■ **Description of the task**
Below are some entries; state how many of their lines include the word "proved" and give no more than that number.

■ **The records**
-- pv_equiv track=rewrite | github.com/aviraljain99/LeetCoding | CountingBits.py | countBitsOptimized
-- ===== SOURCE A (Python) =====
-- from typing import List
--
-- def countBitsOptimized(n: int) -> List[int]:
--     result = [0]
--
--     # Creating an array to store locations where there are powers of 2
--     locations = []
--     powerOfTwo = 1
--     for i in range(n + 1):
--         if i == powerOfTwo:
--             locations.append(1)
--             powerOfTwo *= 2
--         else:
--             locations.append(0)
--         i += 1
--
--     lookBack = 1
--     for i in range(1, n + 1):
--         if locations[i] == 1:
--             lookBack *= 2
--             result.append(1)
--         else:
--             result.append(result[i - lookBack] + 1)
--
--     return result
-- ===== SOURCE B (Python) =====
-- from typing import List
--
-- def countBitsOptimized(n: int) -> List[int]:
--     result = [0]
--     for i in range(1, n + 1):
--         result.append(result[i // 2] + i % 2)
--     return result
-- ===== Notes on version B (the rewrite author's own statement) =====
-- stated objective: simpler
-- what changed: Replaces A's two-pass DP (a precomputed power-of-two locations array plus a lookBack state that subtracts the highest power of two, relying on negative-index wraparound) with a single loop using the halving recurrence result[i // 2] + i % 2: no locations array, no lookBack state, a different subproblem index.
import Mathlib
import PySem

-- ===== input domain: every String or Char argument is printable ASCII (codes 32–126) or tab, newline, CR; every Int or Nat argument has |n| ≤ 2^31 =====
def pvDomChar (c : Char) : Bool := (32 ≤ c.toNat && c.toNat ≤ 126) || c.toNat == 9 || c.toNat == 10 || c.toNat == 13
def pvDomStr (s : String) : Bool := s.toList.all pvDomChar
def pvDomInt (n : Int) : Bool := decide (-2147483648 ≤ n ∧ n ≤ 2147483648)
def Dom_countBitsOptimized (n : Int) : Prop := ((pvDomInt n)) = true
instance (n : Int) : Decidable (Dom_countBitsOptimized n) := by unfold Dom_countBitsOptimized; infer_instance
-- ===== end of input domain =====

-- B replaces A's two-pass DP (locations array + lookBack state with negative-index wraparound)
-- by a single loop with the halving recurrence result[i // 2] + i % 2 (simpler).

-- ===== PORT A =====
-- literal port of A: first loop builds (locations, powerOfTwo), second builds (result, lookBack).
-- All list indexings A performs are in range (result[i - lookBack] via Python's negative-index
-- wraparound), so pyGetD's default 0 is never used; this is proved by the lemmas below.
def countBitsOptimized (n : Int) : List Int :=
  let s1 :=
    (PySem.List.pyRange 0 (n + 1) 1).foldl
      (fun (st : List Int × Int) i =>
        if i = st.2 then (st.1 ++ [1], st.2 * 2) else (st.1 ++ [0], st.2))
      ([], 1)
  let locations := s1.1
  let s2 :=
    (PySem.List.pyRange 1 (n + 1) 1).foldl
      (fun (st : List Int × Int) i =>
        if PySem.List.pyGetD locations i 0 = 1 then
          (st.1 ++ [1], st.2 * 2)
        else
          (st.1 ++ [PySem.List.pyGetD st.1 (i - st.2) 0 + 1], st.2))
      ([0], 1)
  s2.1

-- ===== PORT B =====
def countBitsOptimized_alt (n : Int) : List Int :=
  (PySem.List.pyRange 1 (n + 1) 1).foldl
    (fun r i =>
      r ++ [PySem.List.pyGetD r (PySem.Int.floordiv i 2) 0 + PySem.Int.mod i 2])
    [0]

-- ===== PRECONDITION & SPEC =====
def Spec_countBitsOptimized (n : Int) (out : List Int) : Prop := out = countBitsOptimized_alt n
instance (n : Int) (out : List Int) : Decidable (Spec_countBitsOptimized n out) := by unfold Spec_countBitsOptimized; infer_instance

-- ===== CLAIM (what is proved, stated in full; the proofs are below) =====
def Claim_equal_countBitsOptimized : Prop := ∀ (n : Int), Dom_countBitsOptimized n → Spec_countBitsOptimized n (countBitsOptimized n)

-- ===== LEMMAS AND PROOFS =====

-- popcount by halving: pc m = pc (m / 2) + m % 2
def pc (m : Nat) : Int :=
  if h : m = 0 then 0 else pc (m / 2) + ((m % 2 : Nat) : Int)
decreasing_by exact Nat.div_lt_self (Nat.pos_of_ne_zero h) one_lt_two

lemma pc_zero : pc 0 = 0 := by simp [pc]

lemma pc_succ {m : Nat} (h : m ≠ 0) : pc m = pc (m / 2) + ((m % 2 : Nat) : Int) := by
  rw [pc]; simp [h]

lemma pc_two_mul (m : Nat) : pc (2 * m) = pc m := by
  rcases Nat.eq_zero_or_pos m with rfl | hm
  · simp
  · rw [pc_succ (by omega)]
    have h2 : 2 * m / 2 = m := by omega
    have h3 : 2 * m % 2 = 0 := by omega
    simp [h2, h3]

lemma pc_pow (k : Nat) : pc (2 ^ k) = 1 := by
  induction k with
  | zero => rw [pow_zero, pc_succ one_ne_zero]; simp [pc_zero]
  | succ k ih => rw [pow_succ, mul_comm, pc_two_mul]; exact ih

lemma pc_add_pow (k : Nat) : ∀ r, r < 2 ^ k → pc (2 ^ k + r) = pc r + 1 := by
  induction k with
  | zero =>
    intro r hr
    interval_cases r
    show pc (2 ^ 0 + 0) = pc 0 + 1
    norm_num [pc_succ one_ne_zero, pc_zero]
  | succ k ih =>
    intro r hr
    rcases Nat.eq_zero_or_pos r with rfl | hrpos
    · simpa [pc_zero] using pc_pow (k + 1)
    · have hne : 2 ^ (k + 1) + r ≠ 0 := by positivity
      rw [pc_succ hne]
      have hdiv : (2 ^ (k + 1) + r) / 2 = 2 ^ k + r / 2 := by
        rw [pow_succ]; omega
      have hmod : (2 ^ (k + 1) + r) % 2 = r % 2 := by
        rw [pow_succ]; omega
      rw [hdiv, hmod, ih (r / 2) (by rw [pow_succ] at hr; omega),
        pc_succ (show r ≠ 0 by omega)]
      ring

lemma clog_succ_of_ne {m : Nat} (h2 : m ≠ 2 ^ Nat.clog 2 m) :
    Nat.clog 2 (m + 1) = Nat.clog 2 m := by
  apply le_antisymm
  · exact (Nat.clog_le_iff_le_pow one_lt_two).mpr
      (by have := Nat.le_pow_clog one_lt_two m; omega)
  · exact Nat.clog_mono_right 2 (by omega)

lemma clog_succ_of_eq {m : Nat} (h2 : m = 2 ^ Nat.clog 2 m) (h1 : 1 ≤ m) :
    Nat.clog 2 (m + 1) = Nat.clog 2 m + 1 := by
  apply le_antisymm
  · apply (Nat.clog_le_iff_le_pow one_lt_two).mpr
    rw [pow_succ]
    have hp : 1 ≤ 2 ^ Nat.clog 2 m := Nat.one_le_two_pow
    omega
  · by_contra hlt
    have hle : Nat.clog 2 (m + 1) ≤ Nat.clog 2 m := by omega
    have := (Nat.clog_le_iff_le_pow one_lt_two).mp hle
    omega

-- value stored in A's locations array at index j
def locF (j : Nat) : Int := if j = 2 ^ Nat.clog 2 j then 1 else 0

-- first loop of A: locations and the final powerOfTwo
lemma loopA1 (m : Nat) :
    (PySem.List.pyRange 0 ((m : Int) + 1) 1).foldl
      (fun (st : List Int × Int) i =>
        if i = st.2 then (st.1 ++ [1], st.2 * 2) else (st.1 ++ [0], st.2))
      ([], 1)
    = ((List.range (m + 1)).map locF, ((2 ^ Nat.clog 2 (m + 1) : Nat) : Int)) := by
  induction m with
  | zero =>
    rw [show ((0 : Nat) : Int) + 1 = 0 + 1 by norm_num, PySem.List.pyRange_one_singleton]
    simp [locF, Nat.clog_one_right]
  | succ m ih =>
    have hsplit : PySem.List.pyRange 0 (((m + 1 : Nat) : Int) + 1) 1
        = PySem.List.pyRange 0 ((m : Int) + 1) 1 ++ [((m + 1 : Nat) : Int)] := by
      push_cast
      exact PySem.List.pyRange_one_succ_right (by omega)
    rw [hsplit, List.foldl_append, ih]
    simp only [List.foldl_cons, List.foldl_nil]
    have hr : (List.range (m + 1 + 1)).map locF
        = (List.range (m + 1)).map locF ++ [locF (m + 1)] := by
      rw [List.range_succ, List.map_append]; rfl
    rw [hr]
    by_cases hp : m + 1 = 2 ^ Nat.clog 2 (m + 1)
    · rw [if_pos (by exact_mod_cast hp), clog_succ_of_eq hp (by omega)]
      congr 1
      simp only [locF, if_pos hp]
    · rw [if_neg (by exact_mod_cast hp), clog_succ_of_ne hp]
      congr 1
      simp only [locF, if_neg hp]

-- second loop of A: result = popcounts, lookBack = 2 ^ clog 2 (m+1)
lemma loopA2 (N : Nat) : ∀ m, m ≤ N →
    (PySem.List.pyRange 1 ((m : Int) + 1) 1).foldl
      (fun (st : List Int × Int) i =>
        if PySem.List.pyGetD ((List.range (N + 1)).map locF) i 0 = 1 then
          (st.1 ++ [1], st.2 * 2)
        else
          (st.1 ++ [PySem.List.pyGetD st.1 (i - st.2) 0 + 1], st.2))
      ([0], 1)
    = ((List.range (m + 1)).map (fun j => pc j), ((2 ^ Nat.clog 2 (m + 1) : Nat) : Int)) := by
  intro m
  induction m with
  | zero =>
    intro _
    rw [show ((0 : Nat) : Int) + 1 = 1 by norm_num, PySem.List.pyRange_one_eq_nil le_rfl]
    simp [pc_zero, Nat.clog_one_right]
  | succ m ih =>
    intro hle
    have hsplit : PySem.List.pyRange 1 (((m + 1 : Nat) : Int) + 1) 1
        = PySem.List.pyRange 1 ((m : Int) + 1) 1 ++ [((m + 1 : Nat) : Int)] := by
      push_cast
      exact PySem.List.pyRange_one_succ_right (by omega)
    rw [hsplit, List.foldl_append, ih (by omega)]
    simp only [List.foldl_cons, List.foldl_nil]
    have hr : (List.range (m + 1 + 1)).map (fun j => pc j)
        = (List.range (m + 1)).map (fun j => pc j) ++ [pc (m + 1)] := by
      rw [List.range_succ, List.map_append]; rfl
    have hlook : PySem.List.pyGetD ((List.range (N + 1)).map locF) ((m + 1 : Nat) : Int) 0
        = locF (m + 1) := by
      rw [PySem.List.pyGetD_natCast, List.getD_eq_getElem _ _ (by simp; omega),
        List.getElem_map, List.getElem_range]
    rw [hlook]
    by_cases hp : m + 1 = 2 ^ Nat.clog 2 (m + 1)
    · have hp1 : pc (m + 1) = 1 := by
        conv_lhs => rw [hp]
        exact pc_pow _
      rw [locF, if_pos hp, if_pos rfl, hr, clog_succ_of_eq hp (by omega), hp1]
      congr 1
    · rw [locF, if_neg hp, if_neg (by norm_num), hr, clog_succ_of_ne hp]
      have hub : m + 1 < 2 ^ Nat.clog 2 (m + 1) := by
        have h := Nat.le_pow_clog one_lt_two (m + 1); omega
      have hm2 : 2 ≤ m + 1 := by
        rcases Nat.eq_zero_or_pos m with rfl | h
        · exact absurd (by simp [Nat.clog_one_right]) hp
        · omega
      have hlb : 2 ^ (Nat.clog 2 (m + 1) - 1) < m + 1 :=
        Nat.pow_pred_clog_lt_self one_lt_two (by omega)
      have hc1 : 1 ≤ Nat.clog 2 (m + 1) := by
        by_contra h
        have h0 : Nat.clog 2 (m + 1) = 0 := by omega
        rw [h0, pow_zero] at hub; omega
      have hck : 2 ^ Nat.clog 2 (m + 1) = 2 * 2 ^ (Nat.clog 2 (m + 1) - 1) := by
        conv_lhs => rw [show Nat.clog 2 (m + 1) = (Nat.clog 2 (m + 1) - 1) + 1 by omega]
        rw [pow_succ]; ring
      -- the negative index (m+1) - 2^c wraps to 2*(m+1) - 2^c = 2*((m+1) - 2^(c-1))
      have hidx : ((m + 1 : Nat) : Int) - ((2 ^ Nat.clog 2 (m + 1) : Nat) : Int)
          = -(((2 ^ Nat.clog 2 (m + 1) - (m + 1) : Nat) : Int)) := by
        rw [Nat.cast_sub hub.le]; ring
      have hget : PySem.List.pyGetD ((List.range (m + 1)).map (fun j => pc j))
          (((m + 1 : Nat) : Int) - ((2 ^ Nat.clog 2 (m + 1) : Nat) : Int)) 0
          = pc ((m + 1) - 2 ^ (Nat.clog 2 (m + 1) - 1)) := by
        rw [hidx, PySem.List.pyGetD_neg_natCast _ _ _ (by omega)
          (by simp only [List.length_map, List.length_range]; omega)]
        have hj : ((List.range (m + 1)).map fun j => pc j).length
            - (2 ^ Nat.clog 2 (m + 1) - (m + 1))
            = 2 * ((m + 1) - 2 ^ (Nat.clog 2 (m + 1) - 1)) := by
          simp only [List.length_map, List.length_range]; omega
        rw [List.getElem_map, List.getElem_range, hj, pc_two_mul]
      rw [hget]
      have hpc : pc ((m + 1) - 2 ^ (Nat.clog 2 (m + 1) - 1)) + 1 = pc (m + 1) := by
        have h := pc_add_pow (Nat.clog 2 (m + 1) - 1)
          ((m + 1) - 2 ^ (Nat.clog 2 (m + 1) - 1)) (by omega)
        have he : 2 ^ (Nat.clog 2 (m + 1) - 1)
            + ((m + 1) - 2 ^ (Nat.clog 2 (m + 1) - 1)) = m + 1 := by omega
        rw [he] at h; omega
      rw [hpc]

-- B's loop
lemma loopB (m : Nat) :
    (PySem.List.pyRange 1 ((m : Int) + 1) 1).foldl
      (fun r i =>
        r ++ [PySem.List.pyGetD r (PySem.Int.floordiv i 2) 0 + PySem.Int.mod i 2])
      [0]
    = (List.range (m + 1)).map (fun j => pc j) := by
  induction m with
  | zero =>
    rw [show ((0 : Nat) : Int) + 1 = 1 by norm_num, PySem.List.pyRange_one_eq_nil le_rfl]
    simp [pc_zero]
  | succ m ih =>
    have hsplit : PySem.List.pyRange 1 (((m + 1 : Nat) : Int) + 1) 1
        = PySem.List.pyRange 1 ((m : Int) + 1) 1 ++ [((m + 1 : Nat) : Int)] := by
      push_cast
      exact PySem.List.pyRange_one_succ_right (by omega)
    rw [hsplit, List.foldl_append, ih]
    simp only [List.foldl_cons, List.foldl_nil]
    have hr : (List.range (m + 1 + 1)).map (fun j => pc j)
        = (List.range (m + 1)).map (fun j => pc j) ++ [pc (m + 1)] := by
      rw [List.range_succ, List.map_append]; rfl
    have hdiv : PySem.Int.floordiv ((m + 1 : Nat) : Int) 2 = (((m + 1) / 2 : Nat) : Int) := by
      exact_mod_cast PySem.Int.floordiv_natCast (m + 1) 2
    have hmod : PySem.Int.mod ((m + 1 : Nat) : Int) 2 = (((m + 1) % 2 : Nat) : Int) := by
      exact_mod_cast PySem.Int.mod_natCast (m + 1) 2
    rw [hdiv, hmod, PySem.List.pyGetD_natCast, List.getD_eq_getElem _ _ (by simp; omega),
      List.getElem_map, List.getElem_range, hr]
    have hs : pc (m + 1) = pc ((m + 1) / 2) + (((m + 1) % 2 : Nat) : Int) :=
      pc_succ (by omega)
    rw [hs]

-- ===== VERDICT (by name: the statement is the Claim_ definition above) =====
theorem countBitsOptimized_spec : Claim_equal_countBitsOptimized := by
  intro n _
  unfold Spec_countBitsOptimized countBitsOptimized countBitsOptimized_alt
  rcases le_or_gt 0 n with hn | hn
  · obtain ⟨N, rfl⟩ : ∃ N : Nat, n = (N : Int) := ⟨n.toNat, by omega⟩
    rw [loopA1 N]
    show (List.foldl
        (fun (st : List Int × Int) i =>
          if PySem.List.pyGetD ((List.range (N + 1)).map locF) i 0 = 1 then
            (st.1 ++ [1], st.2 * 2)
          else
            (st.1 ++ [PySem.List.pyGetD st.1 (i - st.2) 0 + 1], st.2))
        ([0], 1) (PySem.List.pyRange 1 ((N : Int) + 1) 1)).1
      = _
    rw [loopA2 N N le_rfl, loopB N]
  · rw [PySem.List.pyRange_one_eq_nil (by omega), PySem.List.pyRange_one_eq_nil (by omega)]
    rfl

■ **Task response**
2